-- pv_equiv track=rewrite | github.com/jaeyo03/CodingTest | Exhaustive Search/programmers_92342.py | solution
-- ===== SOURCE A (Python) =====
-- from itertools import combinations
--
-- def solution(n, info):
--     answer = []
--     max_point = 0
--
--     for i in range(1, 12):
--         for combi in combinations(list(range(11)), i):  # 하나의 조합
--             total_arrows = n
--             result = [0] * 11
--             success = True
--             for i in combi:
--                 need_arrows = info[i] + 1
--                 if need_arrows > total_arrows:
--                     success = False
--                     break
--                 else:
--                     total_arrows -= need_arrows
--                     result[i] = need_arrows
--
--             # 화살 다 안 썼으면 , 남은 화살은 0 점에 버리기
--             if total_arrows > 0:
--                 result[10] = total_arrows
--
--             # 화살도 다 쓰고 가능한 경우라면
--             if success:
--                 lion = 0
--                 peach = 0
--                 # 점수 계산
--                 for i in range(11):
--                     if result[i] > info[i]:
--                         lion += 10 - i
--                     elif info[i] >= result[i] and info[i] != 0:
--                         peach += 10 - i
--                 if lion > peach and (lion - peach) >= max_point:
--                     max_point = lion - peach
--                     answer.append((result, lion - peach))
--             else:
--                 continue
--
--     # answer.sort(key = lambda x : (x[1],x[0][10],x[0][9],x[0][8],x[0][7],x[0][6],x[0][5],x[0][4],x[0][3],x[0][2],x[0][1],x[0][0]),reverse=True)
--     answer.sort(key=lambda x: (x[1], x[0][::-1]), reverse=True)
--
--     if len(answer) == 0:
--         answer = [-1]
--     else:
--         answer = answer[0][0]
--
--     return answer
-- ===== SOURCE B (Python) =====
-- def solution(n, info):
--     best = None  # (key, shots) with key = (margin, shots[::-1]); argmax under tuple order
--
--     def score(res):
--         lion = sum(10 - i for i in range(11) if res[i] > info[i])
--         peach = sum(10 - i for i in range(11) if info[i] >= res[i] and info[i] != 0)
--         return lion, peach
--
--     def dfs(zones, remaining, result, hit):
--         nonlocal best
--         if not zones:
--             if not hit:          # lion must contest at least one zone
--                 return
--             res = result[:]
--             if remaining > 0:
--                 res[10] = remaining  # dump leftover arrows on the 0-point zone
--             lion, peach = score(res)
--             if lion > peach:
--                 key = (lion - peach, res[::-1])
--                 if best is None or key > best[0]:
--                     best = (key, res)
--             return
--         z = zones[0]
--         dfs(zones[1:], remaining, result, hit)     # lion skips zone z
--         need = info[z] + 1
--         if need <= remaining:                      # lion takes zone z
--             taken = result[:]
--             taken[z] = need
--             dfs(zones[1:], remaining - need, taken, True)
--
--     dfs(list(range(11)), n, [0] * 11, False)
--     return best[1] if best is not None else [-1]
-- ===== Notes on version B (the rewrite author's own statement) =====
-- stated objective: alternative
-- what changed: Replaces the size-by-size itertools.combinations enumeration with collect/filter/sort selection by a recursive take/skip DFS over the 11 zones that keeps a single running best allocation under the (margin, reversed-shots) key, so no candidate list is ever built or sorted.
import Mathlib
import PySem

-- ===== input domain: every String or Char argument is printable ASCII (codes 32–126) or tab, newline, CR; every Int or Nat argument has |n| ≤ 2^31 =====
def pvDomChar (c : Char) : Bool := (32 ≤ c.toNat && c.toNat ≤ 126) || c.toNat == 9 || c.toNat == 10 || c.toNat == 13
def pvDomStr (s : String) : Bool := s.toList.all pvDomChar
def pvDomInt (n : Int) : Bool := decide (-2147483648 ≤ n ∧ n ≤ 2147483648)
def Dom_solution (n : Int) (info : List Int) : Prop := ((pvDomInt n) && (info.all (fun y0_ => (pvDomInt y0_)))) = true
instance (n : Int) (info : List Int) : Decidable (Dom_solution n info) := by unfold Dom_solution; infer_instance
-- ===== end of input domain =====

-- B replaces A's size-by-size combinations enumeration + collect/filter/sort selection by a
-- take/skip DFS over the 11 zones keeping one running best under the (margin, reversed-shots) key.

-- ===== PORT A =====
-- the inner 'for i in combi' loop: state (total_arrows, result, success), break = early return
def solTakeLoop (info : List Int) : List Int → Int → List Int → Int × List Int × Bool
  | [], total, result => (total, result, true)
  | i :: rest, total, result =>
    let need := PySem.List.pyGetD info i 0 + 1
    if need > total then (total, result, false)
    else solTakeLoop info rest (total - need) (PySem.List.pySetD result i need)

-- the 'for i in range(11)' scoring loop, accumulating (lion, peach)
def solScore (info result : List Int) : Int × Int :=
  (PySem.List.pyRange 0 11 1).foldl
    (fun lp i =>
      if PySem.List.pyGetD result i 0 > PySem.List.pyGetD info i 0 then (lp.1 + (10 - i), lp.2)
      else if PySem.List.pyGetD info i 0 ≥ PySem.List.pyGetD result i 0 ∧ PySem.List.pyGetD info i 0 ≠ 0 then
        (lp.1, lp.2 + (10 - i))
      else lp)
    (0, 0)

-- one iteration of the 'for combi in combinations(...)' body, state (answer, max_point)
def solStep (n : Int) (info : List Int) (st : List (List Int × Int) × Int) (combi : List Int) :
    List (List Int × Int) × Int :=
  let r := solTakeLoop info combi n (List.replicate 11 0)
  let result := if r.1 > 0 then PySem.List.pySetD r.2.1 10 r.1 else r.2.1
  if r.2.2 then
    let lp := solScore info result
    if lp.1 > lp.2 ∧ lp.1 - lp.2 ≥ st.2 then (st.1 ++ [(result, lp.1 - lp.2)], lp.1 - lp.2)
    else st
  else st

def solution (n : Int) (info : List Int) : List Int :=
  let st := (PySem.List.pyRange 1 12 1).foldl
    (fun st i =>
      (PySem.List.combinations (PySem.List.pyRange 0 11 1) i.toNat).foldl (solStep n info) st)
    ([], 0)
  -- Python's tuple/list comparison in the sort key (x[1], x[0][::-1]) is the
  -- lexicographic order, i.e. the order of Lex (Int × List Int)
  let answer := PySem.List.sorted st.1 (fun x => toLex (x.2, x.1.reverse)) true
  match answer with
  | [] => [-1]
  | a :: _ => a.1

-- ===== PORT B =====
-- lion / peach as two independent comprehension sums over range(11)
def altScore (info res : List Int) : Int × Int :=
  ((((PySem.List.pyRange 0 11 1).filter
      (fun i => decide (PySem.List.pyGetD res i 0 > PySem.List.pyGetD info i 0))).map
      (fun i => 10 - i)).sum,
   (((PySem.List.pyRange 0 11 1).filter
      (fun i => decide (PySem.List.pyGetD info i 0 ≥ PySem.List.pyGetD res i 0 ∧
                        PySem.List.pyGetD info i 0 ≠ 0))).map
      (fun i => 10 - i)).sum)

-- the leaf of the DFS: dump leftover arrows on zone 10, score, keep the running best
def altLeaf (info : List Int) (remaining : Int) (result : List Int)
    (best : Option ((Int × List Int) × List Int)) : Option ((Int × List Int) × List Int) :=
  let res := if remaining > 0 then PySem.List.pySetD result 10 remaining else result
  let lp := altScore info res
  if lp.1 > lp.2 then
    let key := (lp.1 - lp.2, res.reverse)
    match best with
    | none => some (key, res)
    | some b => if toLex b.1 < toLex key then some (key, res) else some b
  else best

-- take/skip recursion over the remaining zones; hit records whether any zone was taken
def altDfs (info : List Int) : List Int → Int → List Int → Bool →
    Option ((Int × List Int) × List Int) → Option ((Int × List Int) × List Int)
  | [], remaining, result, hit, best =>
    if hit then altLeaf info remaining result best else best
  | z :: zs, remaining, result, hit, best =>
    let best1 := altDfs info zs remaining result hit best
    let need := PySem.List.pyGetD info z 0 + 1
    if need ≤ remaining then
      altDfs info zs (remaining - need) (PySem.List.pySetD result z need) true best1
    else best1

══════════

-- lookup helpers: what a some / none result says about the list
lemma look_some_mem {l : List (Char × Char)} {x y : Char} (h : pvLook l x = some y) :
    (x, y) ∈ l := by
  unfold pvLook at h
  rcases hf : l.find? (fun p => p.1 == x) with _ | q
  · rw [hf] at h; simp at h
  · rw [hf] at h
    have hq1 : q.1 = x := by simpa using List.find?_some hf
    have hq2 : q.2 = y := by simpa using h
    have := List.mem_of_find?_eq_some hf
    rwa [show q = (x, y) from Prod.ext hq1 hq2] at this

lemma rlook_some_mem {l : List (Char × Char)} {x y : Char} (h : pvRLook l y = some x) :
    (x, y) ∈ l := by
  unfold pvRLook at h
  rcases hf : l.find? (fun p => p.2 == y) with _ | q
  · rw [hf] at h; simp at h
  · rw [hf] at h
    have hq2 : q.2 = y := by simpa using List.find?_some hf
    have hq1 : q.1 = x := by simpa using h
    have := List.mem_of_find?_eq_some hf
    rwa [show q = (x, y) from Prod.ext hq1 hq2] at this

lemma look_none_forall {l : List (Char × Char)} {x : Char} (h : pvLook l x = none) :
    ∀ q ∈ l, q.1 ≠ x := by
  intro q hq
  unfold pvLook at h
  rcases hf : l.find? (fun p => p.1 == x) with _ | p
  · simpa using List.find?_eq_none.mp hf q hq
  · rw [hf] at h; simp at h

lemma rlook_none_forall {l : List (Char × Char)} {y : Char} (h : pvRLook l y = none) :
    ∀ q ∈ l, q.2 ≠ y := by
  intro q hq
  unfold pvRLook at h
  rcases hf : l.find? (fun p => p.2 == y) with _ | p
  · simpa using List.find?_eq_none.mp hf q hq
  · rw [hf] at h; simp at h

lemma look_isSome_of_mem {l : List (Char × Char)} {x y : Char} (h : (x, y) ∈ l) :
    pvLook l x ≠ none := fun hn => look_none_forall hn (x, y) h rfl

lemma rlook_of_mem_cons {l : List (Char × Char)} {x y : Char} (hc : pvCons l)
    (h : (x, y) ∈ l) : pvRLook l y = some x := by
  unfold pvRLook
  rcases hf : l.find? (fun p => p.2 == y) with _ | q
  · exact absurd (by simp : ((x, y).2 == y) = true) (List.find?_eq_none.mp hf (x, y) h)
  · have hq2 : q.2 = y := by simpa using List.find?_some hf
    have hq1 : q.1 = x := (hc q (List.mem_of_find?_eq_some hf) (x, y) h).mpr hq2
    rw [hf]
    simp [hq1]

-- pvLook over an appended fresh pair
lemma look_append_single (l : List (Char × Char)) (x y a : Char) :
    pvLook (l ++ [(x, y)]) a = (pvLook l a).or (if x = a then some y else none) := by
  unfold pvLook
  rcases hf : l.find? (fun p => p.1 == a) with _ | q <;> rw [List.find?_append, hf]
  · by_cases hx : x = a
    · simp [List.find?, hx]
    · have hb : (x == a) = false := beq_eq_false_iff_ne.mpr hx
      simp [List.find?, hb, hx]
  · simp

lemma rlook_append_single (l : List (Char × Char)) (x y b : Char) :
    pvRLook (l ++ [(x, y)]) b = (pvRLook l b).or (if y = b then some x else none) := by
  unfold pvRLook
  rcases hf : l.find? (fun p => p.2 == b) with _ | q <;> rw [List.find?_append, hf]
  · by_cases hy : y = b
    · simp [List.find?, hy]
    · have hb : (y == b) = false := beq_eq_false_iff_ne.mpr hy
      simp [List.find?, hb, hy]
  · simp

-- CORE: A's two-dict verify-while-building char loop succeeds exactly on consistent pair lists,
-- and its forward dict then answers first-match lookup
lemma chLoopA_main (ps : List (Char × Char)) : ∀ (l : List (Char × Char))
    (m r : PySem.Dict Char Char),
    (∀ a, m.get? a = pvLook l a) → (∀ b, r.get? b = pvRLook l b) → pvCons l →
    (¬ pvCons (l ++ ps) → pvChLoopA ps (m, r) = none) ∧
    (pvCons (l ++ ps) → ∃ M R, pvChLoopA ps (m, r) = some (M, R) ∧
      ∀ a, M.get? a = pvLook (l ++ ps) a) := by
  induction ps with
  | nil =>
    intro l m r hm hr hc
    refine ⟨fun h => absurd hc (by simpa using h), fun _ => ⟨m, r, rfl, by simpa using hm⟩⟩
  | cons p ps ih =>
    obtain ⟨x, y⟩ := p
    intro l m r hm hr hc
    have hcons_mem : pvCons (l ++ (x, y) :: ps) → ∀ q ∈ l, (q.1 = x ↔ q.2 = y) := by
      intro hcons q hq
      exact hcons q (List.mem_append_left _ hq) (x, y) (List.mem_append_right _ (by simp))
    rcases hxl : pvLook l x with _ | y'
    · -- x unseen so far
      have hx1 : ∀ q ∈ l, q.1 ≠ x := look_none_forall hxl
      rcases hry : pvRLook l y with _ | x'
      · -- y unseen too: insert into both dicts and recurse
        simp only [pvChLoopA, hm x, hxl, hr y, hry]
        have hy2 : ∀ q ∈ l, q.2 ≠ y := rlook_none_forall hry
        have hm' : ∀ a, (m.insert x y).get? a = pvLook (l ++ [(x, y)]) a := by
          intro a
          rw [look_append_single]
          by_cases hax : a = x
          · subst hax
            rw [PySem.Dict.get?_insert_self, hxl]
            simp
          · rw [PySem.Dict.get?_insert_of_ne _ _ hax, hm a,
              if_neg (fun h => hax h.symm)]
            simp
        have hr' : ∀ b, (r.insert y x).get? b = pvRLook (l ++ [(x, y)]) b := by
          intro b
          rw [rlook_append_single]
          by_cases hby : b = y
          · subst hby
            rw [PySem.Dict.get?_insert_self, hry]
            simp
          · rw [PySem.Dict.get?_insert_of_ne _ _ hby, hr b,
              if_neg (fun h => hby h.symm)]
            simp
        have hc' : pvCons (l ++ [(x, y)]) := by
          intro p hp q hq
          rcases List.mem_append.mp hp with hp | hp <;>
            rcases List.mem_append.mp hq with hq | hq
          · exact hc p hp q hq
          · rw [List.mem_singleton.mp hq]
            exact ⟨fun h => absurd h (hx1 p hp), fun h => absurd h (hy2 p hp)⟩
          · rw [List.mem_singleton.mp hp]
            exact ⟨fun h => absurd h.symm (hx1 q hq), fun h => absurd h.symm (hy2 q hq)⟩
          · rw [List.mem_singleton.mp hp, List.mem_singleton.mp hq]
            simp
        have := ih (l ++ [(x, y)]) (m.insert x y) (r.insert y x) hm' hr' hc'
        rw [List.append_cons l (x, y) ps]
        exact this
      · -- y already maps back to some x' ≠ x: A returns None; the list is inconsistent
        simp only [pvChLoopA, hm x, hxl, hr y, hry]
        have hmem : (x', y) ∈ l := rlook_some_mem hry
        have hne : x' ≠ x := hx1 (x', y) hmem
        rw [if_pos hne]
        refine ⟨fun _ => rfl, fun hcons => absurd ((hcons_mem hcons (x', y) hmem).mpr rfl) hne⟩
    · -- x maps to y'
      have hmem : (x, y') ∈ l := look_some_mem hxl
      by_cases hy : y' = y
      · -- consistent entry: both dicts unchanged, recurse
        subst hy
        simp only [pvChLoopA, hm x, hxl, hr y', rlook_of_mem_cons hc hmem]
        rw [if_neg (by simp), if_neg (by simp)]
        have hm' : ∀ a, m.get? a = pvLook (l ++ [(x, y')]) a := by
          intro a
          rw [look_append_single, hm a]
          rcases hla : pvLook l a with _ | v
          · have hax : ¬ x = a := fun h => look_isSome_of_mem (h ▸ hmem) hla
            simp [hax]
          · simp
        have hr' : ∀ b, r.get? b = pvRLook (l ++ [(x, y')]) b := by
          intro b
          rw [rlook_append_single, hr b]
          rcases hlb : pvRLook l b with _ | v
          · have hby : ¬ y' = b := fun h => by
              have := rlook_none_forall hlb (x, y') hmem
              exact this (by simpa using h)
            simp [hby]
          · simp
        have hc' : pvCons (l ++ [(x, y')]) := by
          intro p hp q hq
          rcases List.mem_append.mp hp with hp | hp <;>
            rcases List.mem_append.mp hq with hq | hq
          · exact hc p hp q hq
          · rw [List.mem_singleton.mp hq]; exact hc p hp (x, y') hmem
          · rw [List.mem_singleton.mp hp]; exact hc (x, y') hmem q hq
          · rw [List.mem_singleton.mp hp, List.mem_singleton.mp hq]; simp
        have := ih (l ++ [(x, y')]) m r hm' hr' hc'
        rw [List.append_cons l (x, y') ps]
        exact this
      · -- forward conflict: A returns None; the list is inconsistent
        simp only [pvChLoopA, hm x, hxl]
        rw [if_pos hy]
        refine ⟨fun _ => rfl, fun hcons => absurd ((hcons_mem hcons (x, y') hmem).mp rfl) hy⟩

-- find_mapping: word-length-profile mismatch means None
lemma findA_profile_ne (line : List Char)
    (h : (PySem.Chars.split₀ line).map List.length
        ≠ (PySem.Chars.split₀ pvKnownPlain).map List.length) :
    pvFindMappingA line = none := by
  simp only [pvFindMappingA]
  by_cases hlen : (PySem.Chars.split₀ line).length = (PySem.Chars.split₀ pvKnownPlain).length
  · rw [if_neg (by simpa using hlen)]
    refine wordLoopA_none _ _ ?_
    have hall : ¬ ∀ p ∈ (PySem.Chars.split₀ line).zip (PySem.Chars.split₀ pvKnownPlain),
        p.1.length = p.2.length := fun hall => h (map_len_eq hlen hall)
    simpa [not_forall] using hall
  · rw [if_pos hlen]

══════════

Work item
In the material above, find each line that contains the word "altLeaf", and select it.

Exercise solution
def altLeaf (info : List Int) (remaining : Int) (result : List Int)
    if hit then altLeaf info remaining result best else best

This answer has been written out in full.